Saturday, September 17, 2005

PDC: Shared Bytes, Private Bytes and Fixups



I attended both of Rico Mariani's CLR performance talks and I thought they were great. Actually, my biggest complaint was that they were both only 45 minutes long. I left wanting more...

One of the things he talked about a lot was private bytes, shared bytes and fixups. He went over them in his presentation but I needed to catch up with him to ensure that I was getting the whole picture. Here is what I found:

Shared Bytes vs Private Bytes
A shared byte is one that can be shared across multiple processes. A private byte cannot. So what bytes qualify as shareable? Unaltered pages of a dll where the backing file for that dll is not the page file but the dll itself.

Anytime a page of code or data from a dll needs to change for a particular process, it is marked dirty and becomes private. This can occur on pages that have references to objects on the heap, pages that have code offsets that get modified after load time, or on pages in the data segment that change.

A quick way to have almost all of your dll marked private is to have it rebased during load time.
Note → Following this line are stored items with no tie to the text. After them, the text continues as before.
-- pv_equiv track=rewrite | github.com/mcindoe/meal-prep | utils.py | combine_ingredients
-- ===== SOURCE A (Python) =====
-- def combine_ingredients(ingredients_iter):
--     combined_ingredients = {}
--     for ingredients in ingredients_iter:
--         for name, quantity in ingredients.items():
--             if name not in combined_ingredients:
--                 combined_ingredients[name] = quantity
--
--             else:
--                 previous_quantity = combined_ingredients[name]
--                 if isinstance(previous_quantity, bool):
--                     combined_ingredients[name] = True
--                 else:
--                     combined_ingredients[name] = previous_quantity + quantity
--
--     return combined_ingredients
-- ===== SOURCE B (Python) =====
-- def combine_ingredients(ingredients_iter):
--     # Two passes: group quantities per name in encounter order, then reduce each group.
--     groups = {}
--     for ingredients in ingredients_iter:
--         for name, quantity in ingredients.items():
--             groups.setdefault(name, []).append(quantity)
--     combined = {}
--     for name, quantities in groups.items():
--         acc = quantities[0]
--         for q in quantities[1:]:
--             acc = True if isinstance(acc, bool) else acc + q
--         combined[name] = acc
--     return combined
-- ===== Notes on version B (the rewrite author's own statement) =====
-- stated objective: alternative
-- what changed: Replaces A's interleaved single-pass dict accumulation with a two-phase decomposition: first group every (name, quantity) occurrence into a name -> list-of-quantities table, then reduce each group left-to-right seeded with its first element.
import Mathlib
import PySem

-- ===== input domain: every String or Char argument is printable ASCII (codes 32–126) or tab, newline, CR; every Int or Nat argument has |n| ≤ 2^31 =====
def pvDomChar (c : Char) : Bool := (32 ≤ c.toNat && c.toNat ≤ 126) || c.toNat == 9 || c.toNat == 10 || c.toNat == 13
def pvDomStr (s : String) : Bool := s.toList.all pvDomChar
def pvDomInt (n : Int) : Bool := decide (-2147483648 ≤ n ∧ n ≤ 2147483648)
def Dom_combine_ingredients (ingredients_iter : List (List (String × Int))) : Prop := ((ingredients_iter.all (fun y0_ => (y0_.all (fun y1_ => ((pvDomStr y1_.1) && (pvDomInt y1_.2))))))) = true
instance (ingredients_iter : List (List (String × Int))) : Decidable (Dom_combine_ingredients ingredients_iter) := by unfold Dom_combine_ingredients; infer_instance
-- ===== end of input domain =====

-- B replaces A's interleaved accumulate-into-a-dict loop by a two-phase group-then-reduce decomposition (alternative structure, same cost).


-- ===== PORT A =====
-- A's loop body: 'if name not in combined: combined[name] = q else: combined[name] = prev + q'
-- (the 'isinstance(prev, bool)' branch of A is unreachable for int quantities, the declared value type).
def pvStepA (d : PySem.Dict String Int) (p : String × Int) : PySem.Dict String Int :=
  match d.get? p.1 with
  | none => d.insert p.1 p.2
  | some prev => d.insert p.1 (prev + p.2)

def combine_ingredients (ingredients_iter : List (List (String × Int))) : List (String × Int) :=
  (ingredients_iter.foldl (fun d ing => ing.foldl pvStepA d) PySem.Dict.empty).items

-- ===== PORT B =====
-- reduce of one group: seed with the first quantity, then add the rest left-to-right
-- (the 'isinstance(acc, bool)' guard of Source B is unreachable for int quantities; [] never occurs, 0 is a totality filler).
def pvRed : List Int → Int
  | [] => 0
  | h :: t => t.foldl (· + ·) h

-- phase 1 of B: groups.setdefault(name, []).append(quantity)
def pvStepB (d : PySem.Dict String (List Int)) (p : String × Int) : PySem.Dict String (List Int) :=
  d.modify p.1 [] (fun l => l ++ [p.2])

def pvGroup (ingredients_iter : List (List (String × Int))) : PySem.Dict String (List Int) :=
  ingredients_iter.foldl (fun d ing => ing.foldl pvStepB d) PySem.Dict.empty

-- phase 2 of B: combined[name] = reduce of the group
def combine_ingredients_alt (ingredients_iter : List (List (String × Int))) : List (String × Int) :=
  ((pvGroup ingredients_iter).items.foldl
    (fun r (p : String × List Int) => r.insert p.1 (pvRed p.2)) PySem.Dict.empty).items

-- ===== PRECONDITION & SPEC =====
def Spec_combine_ingredients (ingredients_iter : List (List (String × Int))) (out : List (String × Int)) : Prop := out = combine_ingredients_alt ingredients_iter
instance (ingredients_iter : List (List (String × Int))) (out : List (String × Int)) : Decidable (Spec_combine_ingredients ingredients_iter out) := by unfold Spec_combine_ingredients; infer_instance

-- ===== CLAIM (what is proved, stated in full; the proofs are below) =====
def Claim_equal_combine_ingredients : Prop := ∀ (ingredients_iter : List (List (String × Int))), Dom_combine_ingredients ingredients_iter → Spec_combine_ingredients ingredients_iter (combine_ingredients ingredients_iter)

-- ===== LEMMAS AND PROOFS =====

-- per-item view of one reduced group
def pvF (p : String × List Int) : String × Int := (p.1, pvRed p.2)

theorem pv_get?_map_F (l : List (String × List Int)) (k : String) :
    (PySem.Dict.mk (l.map pvF)).get? k = ((PySem.Dict.mk l).get? k).map pvRed := by
  simp [PySem.Dict.get?, List.find?_map, Option.map_map]
  have : ((fun p : String × Int => p.1 == k) ∘ pvF) = (fun p : String × List Int => p.1 == k) := by
    funext p; rfl
  rw [this]
  rfl

theorem pv_contains_map_F (l : List (String × List Int)) (k : String) :
    (PySem.Dict.mk (l.map pvF)).contains k = (PySem.Dict.mk l).contains k := by
  unfold PySem.Dict.contains
  rw [PySem.Dict.items, List.any_map]
  rfl

theorem pv_insert_map_F (l : List (String × List Int)) (k : String) (v : List Int) :
    (PySem.Dict.mk (l.map pvF)).insert k (pvRed v)
      = PySem.Dict.mk ((((PySem.Dict.mk l).insert k v).items).map pvF) := by
  by_cases h : (PySem.Dict.mk l).contains k = true
  · rw [PySem.Dict.items_insert_of_contains _ _ h]
    unfold PySem.Dict.insert
    rw [pv_contains_map_F, if_pos h]
    simp only [List.map_map]
    congr 1
    apply List.map_congr_left
    intro p _
    by_cases hp : p.1 = k <;> simp [pvF, hp]
  · have h' : (PySem.Dict.mk l).contains k = false := Bool.eq_false_iff.mpr h
    rw [PySem.Dict.items_insert_of_not_contains _ _ h']
    unfold PySem.Dict.insert
    rw [pv_contains_map_F, if_neg h]
    simp [pvF]

theorem pv_red_append (l : List Int) (q : Int) (h : l ≠ []) :
    pvRed (l ++ [q]) = pvRed l + q := by
  cases l with
  | nil => exact absurd rfl h
  | cons a t => simp [pvRed, List.foldl_append]

theorem pv_get?_mem (g : PySem.Dict String (List Int)) (k : String) (v : List Int)
    (h : g.get? k = some v) : (k, v) ∈ g.items := by
  unfold PySem.Dict.get? at h
  obtain ⟨p, hp, hv⟩ := Option.map_eq_some_iff.mp h
  have hmem := List.mem_of_find?_eq_some hp
  have hk := List.find?_some hp
  have : p.1 = k := by simpa using hk
  cases p
  simp_all

theorem pv_step_commute (g : PySem.Dict String (List Int)) (p : String × Int)
    (hg : ∀ q ∈ g.items, q.2 ≠ []) :
    pvStepA (PySem.Dict.mk (g.items.map pvF)) p
      = PySem.Dict.mk (((pvStepB g p).items).map pvF) := by
  unfold pvStepA pvStepB PySem.Dict.modify
  cases g
  rename_i l
  rw [pv_get?_map_F]
  cases h : (PySem.Dict.mk l).get? p.1 with
  | none =>
    simp only [Option.map_none]
    have : (PySem.Dict.mk l).getD p.1 [] = [] := by
      simp [PySem.Dict.getD, h]
    rw [this]
    have := pv_insert_map_F l p.1 [p.2]
    simpa [pvRed] using this
  | some v =>
    simp only [Option.map_some]
    have hv : v ≠ [] := hg (p.1, v) (pv_get?_mem _ _ _ h)
    have hd : (PySem.Dict.mk l).getD p.1 [] = v := by
      simp [PySem.Dict.getD, h]
    rw [hd]
    have := pv_insert_map_F l p.1 (v ++ [p.2])
    rw [pv_red_append v p.2 hv] at this
    exact this

theorem pv_step_inv (g : PySem.Dict String (List Int)) (p : String × Int)
    (hg : ∀ q ∈ g.items, q.2 ≠ []) :
    ∀ q ∈ (pvStepB g p).items, q.2 ≠ [] := by
  intro q hq
  unfold pvStepB PySem.Dict.modify at hq
  rcases (PySem.Dict.mem_items_insert _ _ _ _).mp hq with h | ⟨h, _⟩
  · subst h; simp
  · exact hg q h

theorem pv_step_keys (g : PySem.Dict String (List Int)) (p : String × Int)
    (hg : g.keys.Nodup) : (pvStepB g p).keys.Nodup := by
  unfold pvStepB PySem.Dict.modify
  exact PySem.Dict.nodup_keys_insert _ _ _ hg

-- main loop invariant: A's accumulator is the reduced image of B's grouping accumulator
theorem pv_loop (ps : List (String × Int)) :
    ∀ g : PySem.Dict String (List Int), (∀ q ∈ g.items, q.2 ≠ []) →
      ps.foldl pvStepA (PySem.Dict.mk (g.items.map pvF))
        = PySem.Dict.mk (((ps.foldl pvStepB g).items).map pvF)
      ∧ (∀ q ∈ (ps.foldl pvStepB g).items, q.2 ≠ []) := by
  induction ps with
  | nil => intro g hg; exact ⟨rfl, hg⟩
  | cons p ps ih =>
    intro g hg
    have hc := pv_step_commute g p hg
    have hi := pv_step_inv g p hg
    have := ih (pvStepB g p) hi
    constructor
    · simpa [List.foldl_cons, hc] using this.1
    · simpa [List.foldl_cons] using this.2

theorem pv_group_flat (xs : List (List (String × Int))) :
    pvGroup xs = xs.flatten.foldl pvStepB PySem.Dict.empty := by
  unfold pvGroup
  exact (List.foldl_flatten).symm

theorem pv_group_keys (xs : List (List (String × Int))) : (pvGroup xs).keys.Nodup := by
  rw [pv_group_flat]
  have key : ∀ (ps : List (String × Int)) (g : PySem.Dict String (List Int)),
      g.keys.Nodup → (ps.foldl pvStepB g).keys.Nodup := by
    intro ps
    induction ps with
    | nil => intro g hg; exact hg
    | cons p ps ih => intro g hg; exact ih _ (pv_step_keys g p hg)
  exact key xs.flatten PySem.Dict.empty (by simp [PySem.Dict.empty, PySem.Dict.keys])

-- phase 2 of B just maps pvF over the group items (keys fresh each time)
theorem pv_phase2 (l : List (String × List Int)) :
    ∀ r : PySem.Dict String Int,
      (∀ p ∈ l, r.contains p.1 = false) → (l.map (·.1)).Nodup →
      (l.foldl (fun r (p : String × List Int) => r.insert p.1 (pvRed p.2)) r).items
        = r.items ++ l.map pvF := by
  induction l with
  | nil => intro r _ _; simp
  | cons p l ih =>
    intro r hfresh hnd
    have hp : r.contains p.1 = false := hfresh p (by simp)
    have hins : (r.insert p.1 (pvRed p.2)).items = r.items ++ [(p.1, pvRed p.2)] :=
      PySem.Dict.items_insert_of_not_contains _ _ hp
    have hfresh' : ∀ q ∈ l, (r.insert p.1 (pvRed p.2)).contains q.1 = false := by
      intro q hq
      have hne : q.1 ≠ p.1 := by
        have := hnd
        simp only [List.map_cons, List.nodup_cons] at this
        intro h; exact this.1 (h ▸ List.mem_map_of_mem hq)
      have hq' : r.contains q.1 = false := hfresh q (by simp [hq])
      unfold PySem.Dict.contains at hq' ⊢
      rw [hins, List.any_append]
      simp only [List.any_cons, List.any_nil, Bool.or_false, Bool.or_eq_false_iff]
      refine ⟨hq', ?_⟩
      simpa using fun h => hne h.symm
    have hnd' : (l.map (·.1)).Nodup := by
      simp only [List.map_cons, List.nodup_cons] at hnd; exact hnd.2
    rw [List.foldl_cons, ih _ hfresh' hnd', hins]
    simp [pvF]

-- ===== VERDICT (by name: the statement is the Claim_ definition above) =====
theorem combine_ingredients_spec : Claim_equal_combine_ingredients := by
  intro xs _
  unfold Spec_combine_ingredients combine_ingredients combine_ingredients_alt
  have hflat : xs.foldl (fun d ing => ing.foldl pvStepA d) PySem.Dict.empty
      = xs.flatten.foldl pvStepA PySem.Dict.empty := (List.foldl_flatten).symm
  rw [hflat]
  have hA := (pv_loop xs.flatten PySem.Dict.empty (by simp [PySem.Dict.empty])).1
  have hempty : (PySem.Dict.empty : PySem.Dict String Int)
      = PySem.Dict.mk (((PySem.Dict.empty : PySem.Dict String (List Int)).items).map pvF) := rfl
  rw [show xs.flatten.foldl pvStepA PySem.Dict.empty
        = xs.flatten.foldl pvStepA (PySem.Dict.mk (((PySem.Dict.empty : PySem.Dict String (List Int)).items).map pvF)) from by rw [← hempty]]
  rw [hA, ← pv_group_flat]
  rw [pv_phase2 (pvGroup xs).items PySem.Dict.empty
      (by intro p _; simp [PySem.Dict.empty, PySem.Dict.contains])
      (by simpa [PySem.Dict.keys] using pv_group_keys xs)]
  simp [PySem.Dict.empty]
This concept mainly applies to NGEN'd images as non-NGEN'd images mainly consist of IL that will be JIT compiled on the loader heap and therefore will all be private. The IL is shared, but it is discarded after JIT anyhow.

It's important to realize that the benefit of shared bytes are just that: that they can be shared across multiple processes and their cost can be amortized across the number of processes using those bytes. For assemblies like the .Net Framework assemblies, having shared bytes is a clear benefit. That said, in non-sharing cases, optimizing for shared bytes may sub-optimize your code so caveat emptor.

Fixups
The term "fixups" refers to "fixing up" an address in the code to a new address. Since this modifies a page for a given process, any page that has a fixup, also becomes private.

Reducing Private Bytes
The following are some ways you can reduce the number of private bytes:
  • put code that will be private together such that the number of pages that need to be marked private is decreased
  • prevent rebasing
  • fix addresses so that they don't become a fixup

String Freezing and Hard Binding
String Freezing and Hard Binding are both great examples of how the concepts above are being applied.

In .Net 2.0, you can mark an assembly such that it will freeze its string literals. What that means is that all of the strings in that assembly will be put in a separate segment (during NGEN) so that all of the references to string literals will not require a fixup.

The reason strings need fixups is because the literals need to be wrapped in a string instance and the code then points to those instances.

With string freezing, there is a benefit in that the string isn't duplicated in the literal and the string instance as well as the reduction in private pages. Note as well that those string instances are interned (with opt in/opt out in whibey see the article here) to avoid duplication.

The downside of string freezing is that such an assembly cannot be unloaded -- because the reference to that string now resides in a segment of that dll instead of on the heap and code in other assemblies may be depending on that reference.

Hard binding refers to another new NGEN feature where NGEN assumes that a reference from one assembly to another is always going to be there. That allows NGEN to hard code offsets from one assembly to another reducing the need for load time fixups.

The downside is that any assemblies that are hard bound will be loaded at the same time as the referencing assembly. This is in order to guarantee that the desired load addresses are gotten.

Finally
One of the things Rico mentioned in his talk at the PDC, was that there have been a lot of improvements in the area of shared bytes and working set in Whidbey. That will be really helpful for the performance of your .Net applications.

Looking forward to Whidbey. Thanks Rico for taking the time to explain this to me.